It was his sister's voice that shook him from his reverie, just like the day he had first woken up. Kirigaya Kazuto blinked and sighed and looked up at a sky that was no longer a product of pixels and ebullient dreams.
That day, it was raining as if the heavens had yawned wide open. The rain was heavy and sticky; it was like standing in the way as a washerwoman emptied out a bathtub of dirty soap water. It was just as well that he and his sister Suguha were sitting under the verandah, though Suguha was frowning, as if she did not understand the appeal of the kind of rain that made you look like a drowned rat.
It was the first time he had ever seen rain like this in two-and-a-half years. There had been rain in SAO, yes, but it was uncommon and restricted to certain floors. Even then, it never made you feel wet. No one caught colds in SAO or even sneezed. As he watched this thoroughly unromantic rain, he shivered and craved the warmth of a thick rug.
"Geez, onii-chan, you're freezing!" Suguha said exasperatedly beside him. She laid one of her warm hands on his colder, thinner arm. "Come on, won't you sit inside under the kotatsu?"
"I'm fine, Sugu."
"No, you are not fine. I haven't seen anyone who is less fine than you."
He just laughed, leaning back and stretching his arm, watching his fingers flex without any coordination. His mouth twitched into a small, introspective smile.
There were some things in this real world he wondered if he would ever get used to.
It was all in the little things, like how he still tried to bring up a menu when he was changing his clothes or how he never knew what to do with wrappers or crumbs.

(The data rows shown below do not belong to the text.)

-- pv_equiv track=rewrite | github.com/MassimoLauria/adventofcode | 2019/code08.py | collapselayers
-- ===== SOURCE A (Python) =====
-- def collapselayers(layers):
--     N=len(layers)
--     s=len(layers[0])
--     res=['X']*s
--     for i in range(s):
--         for d in range(N):
--             if layers[d][i]!='2':
--                 res[i]=layers[d][i]
--                 break
--     return "".join(res)
-- ===== SOURCE B (Python) =====
-- def collapselayers(layers):
--     s = len(layers[0])
--     res = ['X'] * s
--     for layer in reversed(layers):
--         for i in range(min(s, len(layer))):
--             c = layer[i]
--             if c != '2':
--                 res[i] = c
--     return "".join(res)
-- ===== Notes on version B (the rewrite author's own statement) =====
-- stated objective: alternative
-- what changed: B paints layers back-to-front (layer-major loop over reversed(layers), overwriting res[i] for every non-transparent pixel, no break) instead of A's pixel-major scan with an inner early-break search per column.
import Mathlib
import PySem

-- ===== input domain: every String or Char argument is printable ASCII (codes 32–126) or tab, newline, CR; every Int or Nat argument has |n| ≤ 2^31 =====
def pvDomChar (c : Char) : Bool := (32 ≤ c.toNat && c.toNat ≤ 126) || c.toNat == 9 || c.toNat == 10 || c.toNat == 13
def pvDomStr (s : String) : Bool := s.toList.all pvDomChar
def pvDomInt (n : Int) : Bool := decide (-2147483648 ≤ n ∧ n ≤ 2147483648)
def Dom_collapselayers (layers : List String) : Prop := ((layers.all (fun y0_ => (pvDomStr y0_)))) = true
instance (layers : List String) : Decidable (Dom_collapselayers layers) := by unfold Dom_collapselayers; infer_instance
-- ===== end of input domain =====

-- B collapses the image by painting layers back-to-front (no early break) instead of A's per-pixel early-break scan: a different decomposition, with no speed claim.

-- ===== PORT A =====
-- inner 'for d in range(N): if layers[d][i] != '2': res[i] = …; break' loop;
-- hitting a short layer before the break is an IndexError in Python (excluded by Pre_), ported as keeping the initial 'X'.
def aCol (ls : List (List Char)) (i : Nat) : Char :=
  match ls with
  | [] => 'X'
  | l :: rest =>
    if h : i < l.length then
      (if l[i] ≠ '2' then l[i] else aCol rest i)
    else 'X'   -- IndexError in Python (excluded by Pre_)

def collapselayers (layers : List String) : String :=
  let ls := layers.map (fun t => t.toList)
  let s := (ls.headD []).length
  String.mk ((List.range s).map (fun i => aCol ls i))

-- ===== PORT B =====
-- 'for i in range(min(s, len(layer))): if layer[i] != '2': res[i] = layer[i]'
def paintStep (l : List Char) (r : List Char) (i : Nat) : List Char :=
  let c := l.getD i 'X'
  if c ≠ '2' then r.set i c else r

def paintCol (s : Nat) (res : List Char) (l : List Char) : List Char :=
  (List.range (min s l.length)).foldl (paintStep l) res

def collapselayers_alt (layers : List String) : String :=
  let ls := layers.map (fun t => t.toList)
  let s := (ls.headD []).length
  String.mk (ls.reverse.foldl (paintCol s) (List.replicate s 'X'))

-- ===== PRECONDITION & SPEC =====
-- Exactly the inputs on which A returns (no IndexError): layers is nonempty and, in every
-- column i, no layer shorter than i+1 is consulted before the first non-'2' pixel is found.
def Pre_collapselayers (layers : List String) : Prop :=
  layers ≠ [] ∧
  (∀ i < ((layers.map (fun t => t.toList)).headD []).length,
    ∀ d < layers.length,
      i < ((layers.map (fun t => t.toList)).getD d []).length ∨
      ∃ e < d, i < ((layers.map (fun t => t.toList)).getD e []).length ∧
        ((layers.map (fun t => t.toList)).getD e []).getD i 'X' ≠ '2')
instance (layers : List String) : Decidable (Pre_collapselayers layers) := by
  unfold Pre_collapselayers; infer_instance

def pvWitness_collapselayers : List String := ["0220", "2102", "1111"]

def Spec_collapselayers (layers : List String) (out : String) : Prop := out = collapselayers_alt layers
instance (layers : List String) (out : String) : Decidable (Spec_collapselayers layers out) := by unfold Spec_collapselayers; infer_instance

-- ===== CLAIM (what is proved, stated in full; the proofs are below) =====
def Claim_equal_collapselayers : Prop := ∀ (layers : List String), Dom_collapselayers layers → Pre_collapselayers layers → Spec_collapselayers layers (collapselayers layers)

-- ===== LEMMAS AND PROOFS =====

-- the first non-transparent pixel of column i, as both programs compute it
def firstO (ls : List (List Char)) (i : Nat) : Option Char :=
  ls.findSome? (fun l => if i < l.length ∧ l.getD i 'X' ≠ '2' then some (l.getD i 'X') else none)

-- column condition of Pre_ for one index i, over the char-list layers
def colOK (ls : List (List Char)) (i : Nat) : Prop :=
  ∀ d < ls.length, i < (ls.getD d []).length ∨
    ∃ e < d, i < (ls.getD e []).length ∧ (ls.getD e []).getD i 'X' ≠ '2'

theorem firstO_cons (l : List Char) (t : List (List Char)) (i : Nat) :
    firstO (l :: t) i
      = if i < l.length ∧ l.getD i 'X' ≠ '2' then some (l.getD i 'X') else firstO t i := by
  unfold firstO
  rw [List.findSome?_cons]
  by_cases h : i < l.length ∧ l.getD i 'X' ≠ '2'
  · rw [if_pos h, if_pos h]
  · rw [if_neg h, if_neg h]

theorem aCol_cons_lt (l : List Char) (t : List (List Char)) (i : Nat) (h : i < l.length) :
    aCol (l :: t) i = if l[i] ≠ '2' then l[i] else aCol t i := by
  conv_lhs => rw [aCol]
  rw [dif_pos h]

theorem paintStep_length (l r : List Char) (i : Nat) :
    (paintStep l r i).length = r.length := by
  unfold paintStep
  dsimp only
  split <;> simp

theorem paintStep_getElem? (l r : List Char) (m : Nat) (hm : m < r.length) (i : Nat) :
    (paintStep l r m)[i]?
      = if i = m ∧ l.getD m 'X' ≠ '2' then some (l.getD m 'X') else r[i]? := by
  unfold paintStep
  dsimp only
  by_cases hc : l.getD m 'X' ≠ '2'
  · rw [if_pos hc, List.getElem?_set]
    by_cases him : m = i
    · subst him
      rw [if_pos rfl, if_pos hm, if_pos ⟨rfl, hc⟩]
    · rw [if_neg him, if_neg (fun h => him h.1.symm)]
  · rw [if_neg hc, if_neg (fun h => hc h.2)]

theorem paintColAux_length (l : List Char) (n : Nat) (res : List Char) :
    ((List.range n).foldl (paintStep l) res).length = res.length := by
  induction n generalizing res with
  | zero => simp
  | succ m ih =>
    rw [List.range_succ, List.foldl_append, List.foldl_cons, List.foldl_nil,
        paintStep_length, ih]

theorem paintColAux_getElem? (l : List Char) (n : Nat) (res : List Char)
    (hn : n ≤ res.length) (i : Nat) :
    ((List.range n).foldl (paintStep l) res)[i]?
      = if i < n ∧ l.getD i 'X' ≠ '2' then some (l.getD i 'X') else res[i]? := by
  induction n generalizing res with
  | zero => simp
  | succ m ih =>
    rw [List.range_succ, List.foldl_append, List.foldl_cons, List.foldl_nil]
    rw [paintStep_getElem? l _ m (by rw [paintColAux_length]; omega) i, ih res (by omega)]
    by_cases him : i = m
    · subst him
      by_cases hc : l.getD i 'X' ≠ '2'
      · rw [if_pos ⟨rfl, hc⟩, if_pos ⟨Nat.lt_succ_self i, hc⟩]
      · rw [if_neg (fun h => hc h.2), if_neg (fun h => hc h.2), if_neg (fun h => hc h.2)]
    · rw [if_neg (fun h => him h.1)]
      by_cases hi : i < m ∧ l.getD i 'X' ≠ '2'
      · rw [if_pos hi, if_pos ⟨Nat.lt_succ_of_lt hi.1, hi.2⟩]
      · rw [if_neg hi, if_neg (fun h =>
          hi ⟨Nat.lt_of_le_of_ne (Nat.lt_succ_iff.mp h.1) him, h.2⟩)]

theorem paintCol_length (s : Nat) (res l : List Char) :
    (paintCol s res l).length = res.length := by
  unfold paintCol; exact paintColAux_length l _ res

theorem paintCol_getElem? (s : Nat) (res l : List Char) (hres : res.length = s) (i : Nat) (hi : i < s) :
    (paintCol s res l)[i]?
      = if i < l.length ∧ l.getD i 'X' ≠ '2' then some (l.getD i 'X') else res[i]? := by
  unfold paintCol
  rw [paintColAux_getElem? l _ res (by omega)]
  by_cases h : i < l.length ∧ l.getD i 'X' ≠ '2'
  · rw [if_pos ⟨lt_min hi h.1, h.2⟩, if_pos h]
  · rw [if_neg h, if_neg (fun hmin => h ⟨hmin.1.trans_le (min_le_right s l.length), hmin.2⟩)]

theorem paintFoldr_length (s : Nat) (ls : List (List Char)) (res : List Char) :
    (ls.foldr (fun l r => paintCol s r l) res).length = res.length := by
  induction ls with
  | nil => rfl
  | cons l t ih => rw [List.foldr_cons, paintCol_length, ih]

theorem paintFoldr_getElem? (s : Nat) (ls : List (List Char)) (res : List Char)
    (hres : res.length = s) (i : Nat) (hi : i < s) :
    (ls.foldr (fun l r => paintCol s r l) res)[i]? = (firstO ls i).or res[i]? := by
  induction ls with
  | nil => simp [firstO]
  | cons l t ih =>
    rw [List.foldr_cons, paintCol_getElem? s _ l (by rw [paintFoldr_length]; exact hres) i hi,
        firstO_cons]
    by_cases h : i < l.length ∧ l.getD i 'X' ≠ '2'
    · rw [if_pos h, if_pos h]; rfl
    · rw [if_neg h, if_neg h, ih]

theorem aCol_eq_firstO (ls : List (List Char)) (i : Nat) (hC : colOK ls i) :
    aCol ls i = (firstO ls i).getD 'X' := by
  induction ls with
  | nil => simp [aCol, firstO]
  | cons l t ih =>
    have h0 : i < l.length := by
      rcases hC 0 (by simp) with h | h
      · simpa using h
      · rcases h with ⟨e, he, _⟩; omega
    have hgd : l.getD i 'X' = l[i] := List.getD_eq_getElem l 'X' h0
    rw [aCol_cons_lt l t i h0, firstO_cons]
    by_cases hc : l[i] ≠ '2'
    · rw [if_pos hc, if_pos ⟨h0, by rw [hgd]; exact hc⟩, hgd]; rfl
    · rw [if_neg hc, if_neg (fun h => hc (by rw [← hgd]; exact h.2))]
      apply ih
      intro d hd
      rcases hC (d + 1) (by simpa using Nat.succ_lt_succ hd) with h | ⟨e, he, h1, h2⟩
      · left; simpa using h
      · match e, he with
        | 0, _ =>
          exact absurd (by simpa [List.getD, List.getElem?_eq_getElem h0] using h2) hc
        | e' + 1, he =>
          right
          exact ⟨e', by omega, by simpa using h1, by simpa using h2⟩

theorem collapse_cols (ls : List (List Char)) (s : Nat)
    (hC : ∀ i < s, colOK ls i) :
    (List.range s).map (fun i => aCol ls i)
      = ls.reverse.foldl (paintCol s) (List.replicate s 'X') := by
  rw [List.foldl_reverse]
  apply List.ext_getElem?
  intro i
  by_cases hi : i < s
  · rw [List.getElem?_map, List.getElem?_range hi]
    simp only [Option.map_some]
    rw [paintFoldr_getElem? s ls _ (by simp) i hi]
    rw [List.getElem?_replicate, if_pos hi]
    rw [aCol_eq_firstO ls i (hC i hi)]
    cases firstO ls i <;> rfl
  · rw [List.getElem?_eq_none (by simpa using hi),
        List.getElem?_eq_none (by rw [paintFoldr_length]; simpa using hi)]

-- ===== VERDICT (by name: the statement is the Claim_ definition above) =====
theorem collapselayers_spec : Claim_equal_collapselayers := by
  intro layers _ hpre
  unfold Spec_collapselayers collapselayers collapselayers_alt
  have := collapse_cols (layers.map (fun t => t.toList))
    ((layers.map (fun t => t.toList)).headD []).length
    (by
      intro i hi d hd
      exact hpre.2 i hi d (by simpa using hd))
  simpa using congrArg String.mk this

Even the desire to go to the toilet or waking in the morning with a stuffy feeling between his legs was mildly disorientating. Not that he had ever missed that.
But the hardest thing to get used to was his sheer weakness. In the beginning it had been especially awful. Unable to even move his arms and legs, it was Suguha who had to push him around everywhere he needed to go in a wheelchair. The physiotherapy sessions were both painful and frustratingly slow at healing him. He had never been particularly sporty, and his level of fitness had only deteriorated further in his years of inactivity. Even after gradually regaining the use of his limbs, he could not run to the end of the street without stopping for breath, and he was shocked by his inability to lift heavy things or even perform the simple menial tasks that Suguha accomplished with ease.
He watched her kendo matches whenever he had the opportunity. She had always been a strong and fit young girl, he remembered, and now in the span of two years she had become a national quarter-finalist.
"It's weird having you watching me," Suguha remarked the first time he had been a spectator. "Eek, I made so many mistakes, didn't I?"
If Suguha had made mistakes, she had covered them skilfully. She moved with a natural agility and grace that perhaps surpassed the speed-enhanced combo-moves in SAO. "You would've given Heathcliff a run for his money," he told her, unable to stop the erratic twinge in his chest as he said that. Suguha blushed; she had never really known how to take compliments, even when they were children.
So she just said, "Are you going to play kendo again, onii-chan?"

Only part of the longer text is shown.